- Keywords: representation learning, robust subspace recovery, dual principals component pursuit, outliers, model selection
- Abstract: Robust subspace recovery (RSR) is a fundamental problem in robust representation learning. Although RSR has received considerable attention in the literature, there are still several aspects of RSR that remain highly unexplored. In particular, when the dimension of the underlying subspace is unknown and the data contains significant numbers of outlying entries many methods can struggle to identify the correct subspace. Here we focus on a recently proposed RSR method termed Dual Principal Component Pursuit (DPCP) approach, which aims to recover a basis of the orthogonal complement of the subspace.
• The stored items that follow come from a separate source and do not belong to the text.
-- pv_equiv track=rewrite | github.com/foreknowledge/algorithm-study | python/programmers/level3/아방가르드_타일링.py | solution
-- ===== SOURCE A (Python) =====
-- def solution(n):
--     f = [1, 1, 3, 10]
--     if n <= 3:
--         return f[n]
--
--     for i in range(4, n+1):
--         case = f[i-1] + f[i-2]*2 + f[i-3]*5
--         for j in range(i-3):
--             mul = 4 if (j+1) % 3 == 0 else 2
--             case += f[i-4-j] * mul
--         f.append(case % 1000000007)
--
--     return f[n]
-- ===== SOURCE B (Python) =====
-- def solution(n):
--     if n <= 3:
--         return (1, 1, 3, 10)[n]
--     MOD = 1000000007
--     w, x, y, z = 1, 1, 3, 10
--     t = r0 = r1 = r2 = 0
--     for i in range(4, n + 1):
--         t += w
--         m = (i - 4) % 3
--         if m == 0:
--             r0 += w
--         elif m == 1:
--             r1 += w
--         else:
--             r2 += w
--         m2 = i % 3
--         r = r0 if m2 == 0 else (r1 if m2 == 1 else r2)
--         cur = (z + 2 * y + 5 * x + 2 * t + 2 * r) % MOD
--         w, x, y, z = x, y, z, cur
--     return z
-- ===== Notes on version B (the rewrite author's own statement) =====
-- stated objective: faster
-- what changed: replaces A's O(n) inner convolution loop (and the growing list) by O(1) running prefix sums -- a total and three per-(j mod 3)-residue sums -- updated incrementally with rolling last-four values
import Mathlib
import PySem

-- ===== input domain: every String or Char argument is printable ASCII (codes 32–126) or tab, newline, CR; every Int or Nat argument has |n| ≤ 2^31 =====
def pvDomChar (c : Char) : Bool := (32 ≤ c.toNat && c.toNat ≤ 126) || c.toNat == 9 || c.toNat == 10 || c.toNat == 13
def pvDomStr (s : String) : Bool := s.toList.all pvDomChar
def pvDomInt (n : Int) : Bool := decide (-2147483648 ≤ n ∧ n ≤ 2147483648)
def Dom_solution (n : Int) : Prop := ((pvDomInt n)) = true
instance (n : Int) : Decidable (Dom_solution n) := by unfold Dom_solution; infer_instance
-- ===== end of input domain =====

-- B replaces A's inner convolution loop by running prefix sums (total and per-residue-mod-3) with rolling state; measured asymptotically faster (O(n) vs O(n^2)).


-- ===== PORT A =====
-- one iteration of A's outer loop; the inner loop over j in range(i-3) is the foldl
def stepA (f : List Int) (i : Int) : List Int :=
  let case0 := (PySem.List.pyGet? f (i-1)).getD 0 + (PySem.List.pyGet? f (i-2)).getD 0 * 2
      + (PySem.List.pyGet? f (i-3)).getD 0 * 5
  let case := (PySem.List.pyRange 0 (i-3) 1).foldl
      (fun c j => c + (PySem.List.pyGet? f (i-4-j)).getD 0
        * (if PySem.Int.mod (j+1) 3 = 0 then 4 else 2)) case0
  f ++ [PySem.Int.mod case 1000000007]

def solution (n : Int) : Int :=
  let f : List Int := [1, 1, 3, 10]
  if n ≤ 3 then (PySem.List.pyGet? f n).getD 0
  else
    let f := (PySem.List.pyRange 4 (n+1) 1).foldl stepA f
    (PySem.List.pyGet? f n).getD 0

-- ===== PORT B =====
-- state (w, x, y, z, t, r0, r1, r2): last four values, running total, per-residue sums
def stepB (s : Int × Int × Int × Int × Int × Int × Int × Int) (i : Int) :
    Int × Int × Int × Int × Int × Int × Int × Int :=
  let (w, x, y, z, t, r0, r1, r2) := s
  let t := t + w
  let m := PySem.Int.mod (i-4) 3
  let r0 := if m = 0 then r0 + w else r0
  let r1 := if m = 1 then r1 + w else r1
  let r2 := if m ≠ 0 ∧ m ≠ 1 then r2 + w else r2
  let m2 := PySem.Int.mod i 3
  let r := if m2 = 0 then r0 else if m2 = 1 then r1 else r2
  let cur := PySem.Int.mod (z + 2*y + 5*x + 2*t + 2*r) 1000000007
  (x, y, z, cur, t, r0, r1, r2)

def solution_alt (n : Int) : Int :=
  if n ≤ 3 then (PySem.List.pyGet? ([1, 1, 3, 10] : List Int) n).getD 0
  else
    let s := (PySem.List.pyRange 4 (n+1) 1).foldl stepB (1, 1, 3, 10, 0, 0, 0, 0)
    s.2.2.2.1

-- ===== PRECONDITION & SPEC =====
-- Pre_ excludes n ≤ -5, where A raises IndexError (f[n] with |n| > 4); B raises there too.
def Pre_solution (n : Int) : Prop := -4 ≤ n
instance (n : Int) : Decidable (Pre_solution n) := by unfold Pre_solution; infer_instance
def pvWitness_solution : Int := 7

def Spec_solution (n : Int) (out : Int) : Prop := out = solution_alt n
instance (n : Int) (out : Int) : Decidable (Spec_solution n out) := by unfold Spec_solution; infer_instance

-- ===== CLAIM (what is proved, stated in full; the proofs are below) =====
def Claim_equal_solution : Prop := ∀ (n : Int), Dom_solution n → Pre_solution n → Spec_solution n (solution n)

-- ===== LEMMAS AND PROOFS =====
-- prefix sums of a list, total and restricted to a residue class mod 3
def psum (f : List Int) (L : Nat) : Int := ∑ k ∈ Finset.range L, f.getD k 0

def ressum (f : List Int) (c : Nat) (L : Nat) : Int :=
  ∑ k ∈ Finset.range L, if k % 3 = c then f.getD k 0 else 0

theorem sum_map_range (h : Nat → Int) (L : Nat) :
    ((List.range L).map h).sum = ∑ k ∈ Finset.range L, h k := by
  induction L with
  | zero => simp
  | succ L ih => simp [List.range_succ, Finset.sum_range_succ, ih]

theorem innerSum_eq (f : List Int) (L : Nat) (c0 : Int) :
    (PySem.List.pyRange 0 ((L : Int)) 1).foldl
      (fun c j => c + (PySem.List.pyGet? f ((L : Int) - 1 - j)).getD 0
        * (if PySem.Int.mod (j+1) 3 = 0 then 4 else 2)) c0
    = c0 + 2 * psum f L + 2 * ressum f (L % 3) L := by
  rw [PySem.List.foldl_add, PySem.List.pyRange_zero_nat, List.map_map, sum_map_range]
  have h1 : ∀ k ∈ Finset.range L,
      ((fun j => (PySem.List.pyGet? f ((L : Int) - 1 - j)).getD 0
        * (if PySem.Int.mod (j+1) 3 = 0 then 4 else 2)) ∘ fun k : Nat => (k : Int)) k
      = f.getD (L - 1 - k) 0 * (if (k+1) % 3 = 0 then 4 else 2) := by
    intro k hk
    simp only [Finset.mem_range] at hk
    have e1 : (L : Int) - 1 - (k : Int) = ((L - 1 - k : Nat) : Int) := by push_cast; omega
    have e2 : PySem.Int.mod ((k : Int) + 1) 3 = (((k+1) % 3 : Nat) : Int) := by
      rw [PySem.Int.mod_eq_emod_of_pos (by norm_num)]; push_cast; ring_nf
    simp only [Function.comp, e1, e2, PySem.List.pyGet?_natCast, ← List.getD_eq_getElem?_getD]
    congr 1
    simp only [Int.natCast_eq_zero]
  rw [Finset.sum_congr rfl h1]
  have h2 := Finset.sum_range_reflect
    (fun k => f.getD (L - 1 - k) 0 * (if (k+1) % 3 = 0 then 4 else 2)) L
  rw [← h2]
  have h3 : ∀ k ∈ Finset.range L,
      f.getD (L - 1 - (L - 1 - k)) 0 * (if ((L - 1 - k)+1) % 3 = 0 then 4 else 2)
      = f.getD k 0 * 2 + (if k % 3 = L % 3 then f.getD k 0 * 2 else 0) := by
    intro k hk
    simp only [Finset.mem_range] at hk
    have e1 : L - 1 - (L - 1 - k) = k := by omega
    have e2 : (L - 1 - k) + 1 = L - k := by omega
    rw [e1, e2]
    by_cases hc : k % 3 = L % 3
    · rw [if_pos (by omega), if_pos hc]; ring
    · rw [if_neg (by omega), if_neg hc]; ring
  rw [Finset.sum_congr rfl h3, Finset.sum_add_distrib]
  have hA : ∑ x ∈ Finset.range L, f.getD x 0 * 2 = 2 * psum f L := by
    unfold psum; rw [Finset.mul_sum]; apply Finset.sum_congr rfl; intro k _; ring
  have hB : (∑ x ∈ Finset.range L, if x % 3 = L % 3 then f.getD x 0 * 2 else 0)
      = 2 * ressum f (L % 3) L := by
    unfold ressum; rw [Finset.mul_sum]; apply Finset.sum_congr rfl; intro k _; split_ifs <;> ring
  rw [hA, hB, add_assoc]

theorem stepA_eq (f : List Int) (m : Nat) (hm : 4 ≤ m) :
    stepA f (m : Int) = f ++ [PySem.Int.mod
      (f.getD (m-1) 0 + f.getD (m-2) 0 * 2 + f.getD (m-3) 0 * 5
        + 2 * psum f (m-3) + 2 * ressum f ((m-3) % 3) (m-3)) 1000000007] := by
  unfold stepA
  have e1 : (m : Int) - 1 = ((m-1 : Nat) : Int) := by push_cast; omega
  have e2 : (m : Int) - 2 = ((m-2 : Nat) : Int) := by push_cast; omega
  have e3 : (m : Int) - 3 = ((m-3 : Nat) : Int) := by push_cast; omega
  have e4 : ∀ j : Int, (m : Int) - 4 - j = ((m-3 : Nat) : Int) - 1 - j := by
    intro j; push_cast; omega
  simp only [e1, e2, e3, e4, PySem.List.pyGet?_natCast, ← List.getD_eq_getElem?_getD]
  rw [innerSum_eq f (m-3)]

theorem stepB_eq (w x y z t r0 r1 r2 : Int) (m : Nat) (hm : 4 ≤ m) :
    stepB (w, x, y, z, t, r0, r1, r2) (m : Int) =
      (x, y, z,
       PySem.Int.mod (z + 2*y + 5*x + 2*(t+w)
         + 2*(if m % 3 = 0 then (if (m-4) % 3 = 0 then r0 + w else r0)
              else if m % 3 = 1 then (if (m-4) % 3 = 1 then r1 + w else r1)
              else (if (m-4) % 3 ≠ 0 ∧ (m-4) % 3 ≠ 1 then r2 + w else r2))) 1000000007,
       t + w,
       (if (m-4) % 3 = 0 then r0 + w else r0),
       (if (m-4) % 3 = 1 then r1 + w else r1),
       (if (m-4) % 3 ≠ 0 ∧ (m-4) % 3 ≠ 1 then r2 + w else r2)) := by
  unfold stepB
  have e4 : (m : Int) - 4 = ((m-4 : Nat) : Int) := by push_cast; omega
  have em : PySem.Int.mod ((m : Int) - 4) 3 = (((m-4) % 3 : Nat) : Int) := by
    rw [PySem.Int.mod_eq_emod_of_pos (by norm_num), e4]; push_cast; ring
  have em2 : PySem.Int.mod (m : Int) 3 = ((m % 3 : Nat) : Int) := by
    rw [PySem.Int.mod_eq_emod_of_pos (by norm_num)]; push_cast; ring
  simp only [em, em2, Nat.cast_inj, Int.natCast_eq_zero, Nat.cast_eq_one]
  norm_cast

theorem getD_append_lt (f : List Int) (v : Int) (k : Nat) (hk : k < f.length) :
    (f ++ [v]).getD k 0 = f.getD k 0 := by
  simp [List.getD_eq_getElem?_getD, List.getElem?_append_left hk]

theorem getD_append_self (f : List Int) (v : Int) :
    (f ++ [v]).getD f.length 0 = v := by
  simp [List.getD_eq_getElem?_getD]

theorem psum_append (f : List Int) (v : Int) (L : Nat) (hL : L ≤ f.length) :
    psum (f ++ [v]) L = psum f L := by
  unfold psum; apply Finset.sum_congr rfl; intro k hk
  simp only [Finset.mem_range] at hk
  exact getD_append_lt f v k (by omega)

theorem ressum_append (f : List Int) (v : Int) (c L : Nat) (hL : L ≤ f.length) :
    ressum (f ++ [v]) c L = ressum f c L := by
  unfold ressum; apply Finset.sum_congr rfl; intro k hk
  simp only [Finset.mem_range] at hk
  rw [getD_append_lt f v k (by omega)]

theorem psum_succ (f : List Int) (L : Nat) : psum f (L+1) = psum f L + f.getD L 0 := by
  unfold psum; rw [Finset.sum_range_succ]

theorem ressum_succ (f : List Int) (c L : Nat) :
    ressum f c (L+1) = ressum f c L + (if L % 3 = c then f.getD L 0 else 0) := by
  unfold ressum; rw [Finset.sum_range_succ]

def fL (m : Nat) : List Int := (PySem.List.pyRange 4 (m : Int) 1).foldl stepA [1, 1, 3, 10]

def sB (m : Nat) : Int × Int × Int × Int × Int × Int × Int × Int :=
  (PySem.List.pyRange 4 (m : Int) 1).foldl stepB (1, 1, 3, 10, 0, 0, 0, 0)

def LoopInv (m : Nat) : Prop :=
  (fL m).length = m ∧
  sB m = ((fL m).getD (m-4) 0, (fL m).getD (m-3) 0, (fL m).getD (m-2) 0, (fL m).getD (m-1) 0,
          psum (fL m) (m-4), ressum (fL m) 0 (m-4), ressum (fL m) 1 (m-4), ressum (fL m) 2 (m-4))

theorem inv_step (m : Nat) (hm : 4 ≤ m) (h : LoopInv m) : LoopInv (m+1) := by
  obtain ⟨hlen, hstate⟩ := h
  have hsplit : PySem.List.pyRange 4 ((m : Int) + 1) 1
      = PySem.List.pyRange 4 (m : Int) 1 ++ [(m : Int)] :=
    PySem.List.pyRange_one_succ_right (by exact_mod_cast hm)
  have hcast : (((m+1 : Nat)) : Int) = (m : Int) + 1 := by push_cast; ring
  have hfL : fL (m+1) = stepA (fL m) (m : Int) := by
    unfold fL; rw [hcast, hsplit, List.foldl_append]; rfl
  have hsB : sB (m+1) = stepB (sB m) (m : Int) := by
    unfold sB; rw [hcast, hsplit, List.foldl_append]; rfl
  set f := fL m with hf
  set v := PySem.Int.mod
      (f.getD (m-1) 0 + f.getD (m-2) 0 * 2 + f.getD (m-3) 0 * 5
        + 2 * psum f (m-3) + 2 * ressum f ((m-3) % 3) (m-3)) 1000000007 with hv
  have hfL' : fL (m+1) = f ++ [v] := by rw [hfL, stepA_eq f m hm]
  have hg : ∀ k : Nat, k < m → (fL (m+1)).getD k 0 = f.getD k 0 := by
    intro k hk; rw [hfL']; exact getD_append_lt f v k (by omega)
  have hm3 : m - 3 = (m-4) + 1 := by omega
  have hps : psum f (m-3) = psum f (m-4) + f.getD (m-4) 0 := by rw [hm3, psum_succ]
  have hrs : ∀ c, ressum f c (m-3)
      = ressum f c (m-4) + (if (m-4) % 3 = c then f.getD (m-4) 0 else 0) := by
    intro c; rw [hm3, ressum_succ]
  constructor
  · rw [hfL']; simp [hlen]
  · have h4 : (m+1) - 4 = m - 3 := by omega
    have h3' : (m+1) - 3 = m - 2 := by omega
    have h2' : (m+1) - 2 = m - 1 := by omega
    have h1' : (m+1) - 1 = m := by omega
    rw [hsB, hstate, stepB_eq _ _ _ _ _ _ _ _ m hm, h4, h3', h2', h1']
    rw [hg (m-3) (by omega), hg (m-2) (by omega), hg (m-1) (by omega)]
    have hzv : (fL (m+1)).getD m 0 = v := by
      rw [hfL']
      have := getD_append_self f v
      rwa [hlen] at this
    rw [hzv, hfL', psum_append f v (m-3) (by omega),
        ressum_append f v 0 (m-3) (by omega),
        ressum_append f v 1 (m-3) (by omega),
        ressum_append f v 2 (m-3) (by omega)]
    have hmod : (m-3) % 3 = m % 3 := by omega
    simp only [Prod.mk.injEq]
    refine ⟨trivial, trivial, trivial, ?_, hps.symm, ?_, ?_, ?_⟩
    · rw [hv]
      congr 1
      have hcase : m % 3 = 0 ∨ m % 3 = 1 ∨ m % 3 = 2 := by omega
      rcases hcase with hc | hc | hc
      · have hc4 : (m-4) % 3 = 2 := by omega
        rw [hmod, hc, hc4]
        norm_num
        rw [hps, hrs 0, hc4]
        norm_num; ring
      · have hc4 : (m-4) % 3 = 0 := by omega
        rw [hmod, hc, hc4]
        norm_num
        rw [hps, hrs 1, hc4]
        norm_num; ring
      · have hc4 : (m-4) % 3 = 1 := by omega
        rw [hmod, hc, hc4]
        norm_num
        rw [hps, hrs 2, hc4]
        norm_num; ring
    · rw [hrs 0]; by_cases hc : (m-4) % 3 = 0 <;> simp [hc]
    · rw [hrs 1]; by_cases hc : (m-4) % 3 = 1 <;> simp [hc]
    · rw [hrs 2]
      by_cases hc : (m-4) % 3 = 2
      · rw [if_pos (by omega : (m-4) % 3 ≠ 0 ∧ (m-4) % 3 ≠ 1), if_pos hc]
      · rw [if_neg (by omega : ¬((m-4) % 3 ≠ 0 ∧ (m-4) % 3 ≠ 1)), if_neg hc, add_zero]

theorem inv_all (m : Nat) (hm : 4 ≤ m) : LoopInv m := by
  induction m, hm using Nat.le_induction with
  | base =>
    have hfl : fL 4 = [1, 1, 3, 10] := by
      unfold fL
      rw [show ((4:Nat):Int) = 4 from rfl, PySem.List.pyRange_one_eq_nil (by norm_num)]; rfl
    have hsb : sB 4 = (1, 1, 3, 10, 0, 0, 0, 0) := by
      unfold sB
      rw [show ((4:Nat):Int) = 4 from rfl, PySem.List.pyRange_one_eq_nil (by norm_num)]; rfl
    exact ⟨by rw [hfl]; rfl, by rw [hsb, hfl]; simp [psum, ressum]⟩
  | succ m hm ih => exact inv_step m hm ih

theorem solution_eq_alt (n : Int) (hn : -4 ≤ n) : solution n = solution_alt n := by
  unfold solution solution_alt
  by_cases h3 : n ≤ 3
  · simp [h3]
  · rw [if_neg h3, if_neg h3]
    have hn4 : 4 ≤ n := by omega
    obtain ⟨m, rfl⟩ : ∃ m : Nat, n = (m : Int) := ⟨n.toNat, by omega⟩
    have hm : 4 ≤ m := by exact_mod_cast hn4
    have hinv := inv_all (m+1) (by omega)
    obtain ⟨hlen, hstate⟩ := hinv
    have e1 : (m : Int) + 1 = ((m+1 : Nat) : Int) := by push_cast; ring
    have hA : (PySem.List.pyRange 4 ((m : Int)+1) 1).foldl stepA [1,1,3,10] = fL (m+1) := by
      rw [e1]; rfl
    have hB : (PySem.List.pyRange 4 ((m : Int)+1) 1).foldl stepB (1,1,3,10,0,0,0,0) = sB (m+1) := by
      rw [e1]; rfl
    rw [hA, hB, hstate]
    simp only [PySem.List.pyGet?_natCast, ← List.getD_eq_getElem?_getD]
    have : m + 1 - 1 = m := by omega
    rw [this]

-- ===== VERDICT (by name: the statement is the Claim_ definition above) =====
theorem solution_spec : Claim_equal_solution := by
  intro n _ hpre
  unfold Spec_solution
  exact solution_eq_alt n hpre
While prior work has shown that DPCP can provably recover the correct subspace in the presence of outliers, this relies on knowing the true dimension of the subspace, which is typically not possible in practice, and DPCP often fails when this dimension is unknown. Instead, we propose a very simple algorithm based on running multiple instances of a projected sub-gradient descent method (PSGM), with each problem instance seeking to find one vector in the null space of the subspace. Here we show that under mild conditions that this approach will succeed with high probability. In particular, we show that 1) all of the problem instances will converge to a vector in the null space of the subspace and 2) the ensemble of problem instance solutions will be sufficiently diverse to fully span the null space of the subspace (and thus reveal the true codimension of the subspace) even when the true subspace dimension is unknown. We provide empirical results that corroborate our theoretical results and showcase the remarkable implicit rank regularization behavior of PSGM algorithm that allows us to perform RSR without being aware of the subspace dimension.
- One-sentence Summary: We study the robust subspace recovery problem when subspace codimension is unknown.